Are we a hundred percent sure it isn't a watermark that is by design?
A quick test anyone can run and say, yup, that is a model XYZ derivative running under the hood.
Because, as you quite rightly point out, it is trivial to train the model not to have this behaviour. For me, that is when Occam kicks in.
I remember initially believing the explanation for the Strawberry problem, but one day I sat down and thought about it, and realized it made absolutely zero sense.
The explanation that Karpathy was popularizing was that it has to do with tokenization.
However, models are not conscious of tokens, and they certainly don't have any ability to count them without tool help.
Additionally, if it were a tokenization issue, we would expect to spot the issue everywhere.

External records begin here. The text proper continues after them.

-- pv_equiv track=rewrite | github.com/devKarin/beginner_python | EX/ex09_recursion/meta.py | apply_dragon_rules
-- ===== SOURCE A (Python) =====
-- def apply_dragon_rules(string):
--     """
--     Write a recursive function which replaces characters in string.
--
--     Examples:
--         "a" -> "aRbFR"
--         "b" -> "LFaLb"
--     apply_dragon_rules("a") -> "aRbFR"
--     apply_dragon_rules("aa") -> "aRbFRaRbFR"
--     apply_dragon_rules("FRaFRb") -> "FRaRbFRFRLFaLb"
--
--     :param string: sentence with "a" and "b" characters that need to be replaced
--     :return: new sentence with "a" and "b" characters replaced
--     """
--     sentence = ""
--     if len(string) <= 0:
--         return ""
--     if string[-1] == "a":
--         sentence += apply_dragon_rules(string[:-1]) + "aRbFR"
--     elif string[-1] == "b":
--         sentence += apply_dragon_rules(string[:-1]) + "LFaLb"
--     else:
--         sentence += apply_dragon_rules(string[:-1]) + string[-1]
--     return sentence
-- ===== SOURCE B (Python) =====
-- def apply_dragon_rules(string):
--     sentence = ""
--     for c in string:
--         if c == "a":
--             sentence += "aRbFR"
--         elif c == "b":
--             sentence += "LFaLb"
--         else:
--             sentence += c
--     return sentence
-- ===== Notes on version B (the rewrite author's own statement) =====
-- stated objective: faster
-- what changed: Replaces the last-character-peeling recursion (which builds O(n) sliced copies, quadratic total) with a single front-to-back iterative loop accumulating the result, keeping the explicit three-way branch.
import Mathlib
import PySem

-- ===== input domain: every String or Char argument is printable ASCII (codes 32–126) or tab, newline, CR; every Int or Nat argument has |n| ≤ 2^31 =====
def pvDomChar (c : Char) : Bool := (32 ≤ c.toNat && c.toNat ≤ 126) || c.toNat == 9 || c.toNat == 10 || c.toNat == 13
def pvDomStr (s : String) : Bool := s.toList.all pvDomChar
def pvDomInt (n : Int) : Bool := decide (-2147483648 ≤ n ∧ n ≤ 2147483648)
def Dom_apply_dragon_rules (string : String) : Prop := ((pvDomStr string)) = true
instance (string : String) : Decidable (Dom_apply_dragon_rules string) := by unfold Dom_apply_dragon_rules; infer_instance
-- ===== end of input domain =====

-- B replaces A's last-character recursion by a single front-to-back iterative loop (simpler decomposition, same values).

-- ===== PORT A =====
-- A peels the LAST character (string[-1]) and recurses on string[:-1].
def pvAGo (l : List Char) : String :=
  if h : l.length ≤ 0 then ""
  else
    let last := l.getLast (by intro h'; simp [h'] at h)
    if last = 'a' then pvAGo l.dropLast ++ "aRbFR"
    else if last = 'b' then pvAGo l.dropLast ++ "LFaLb"
    else pvAGo l.dropLast ++ String.singleton last
termination_by l.length
decreasing_by all_goals · simp only [List.length_dropLast]; omega

def apply_dragon_rules (string : String) : String := pvAGo string.toList

-- ===== PORT B =====
-- B: iterate front to back, appending to an accumulator with the same three-way branch.
def apply_dragon_rules_alt (string : String) : String :=
  string.toList.foldl
    (fun sentence c =>
      if c = 'a' then sentence ++ "aRbFR"
      else if c = 'b' then sentence ++ "LFaLb"
      else sentence ++ String.singleton c) ""

-- ===== PRECONDITION & SPEC =====
def Spec_apply_dragon_rules (string : String) (out : String) : Prop := out = apply_dragon_rules_alt string
instance (string : String) (out : String) : Decidable (Spec_apply_dragon_rules string out) := by unfold Spec_apply_dragon_rules; infer_instance

-- ===== CLAIM (what is proved, stated in full; the proofs are below) =====
def Claim_equal_apply_dragon_rules : Prop := ∀ (string : String), Dom_apply_dragon_rules string → Spec_apply_dragon_rules string (apply_dragon_rules string)

-- ===== LEMMAS AND PROOFS =====
theorem pvAGo_eq_foldl (l : List Char) :
    pvAGo l = l.foldl
      (fun sentence c =>
        if c = 'a' then sentence ++ "aRbFR"
        else if c = 'b' then sentence ++ "LFaLb"
        else sentence ++ String.singleton c) "" := by
  induction l using List.reverseRecOn with
  | nil => simp [pvAGo]
  | append_singleton l c ih =>
    rw [pvAGo]
    simp only [List.length_append, List.length_singleton, List.dropLast_concat,
      List.getLast_concat, List.foldl_append, List.foldl_cons, List.foldl_nil, ih]
    split
    · omega
    · rfl

-- ===== VERDICT (by name: the statement is the Claim_ definition above) =====
theorem apply_dragon_rules_spec : Claim_equal_apply_dragon_rules := by
  intro s _
  unfold Spec_apply_dragon_rules apply_dragon_rules apply_dragon_rules_alt
  exact pvAGo_eq_foldl s.toList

So yeah, I'm thinking it's a model tag or insignia of some kind, similar to the fun logos you find when examining many silicon integrated circuits under a microscope.
That is just a made up story that gets passed around with nobody ever stopping to obtain formal verification. The image of the whole AI industry is mostly an illusion designed for tight narrative control.
Notice how despite all the bickering and tittle tattle in the news, nothing ever happens.
When you frame it this way, things make a lot more sense.
I know right, if I didn't know any better one might think they are all customized versions of the same base model.
To be honest that is what you would want if you were digitally transforming the planet with AI.
You would want to start with a core so that all models share similar values in order they don't bicker etc, for negotiations, trade deals, logistics.
Would also save a lot of power so you don't have to train the models again and again, which would be quite laborious and expensive.
Rather each lab would take the current best and perform some tweak or add some magic sauce then feed it back into the master batch assuming it passed muster.
Share the work, globally for a shared global future.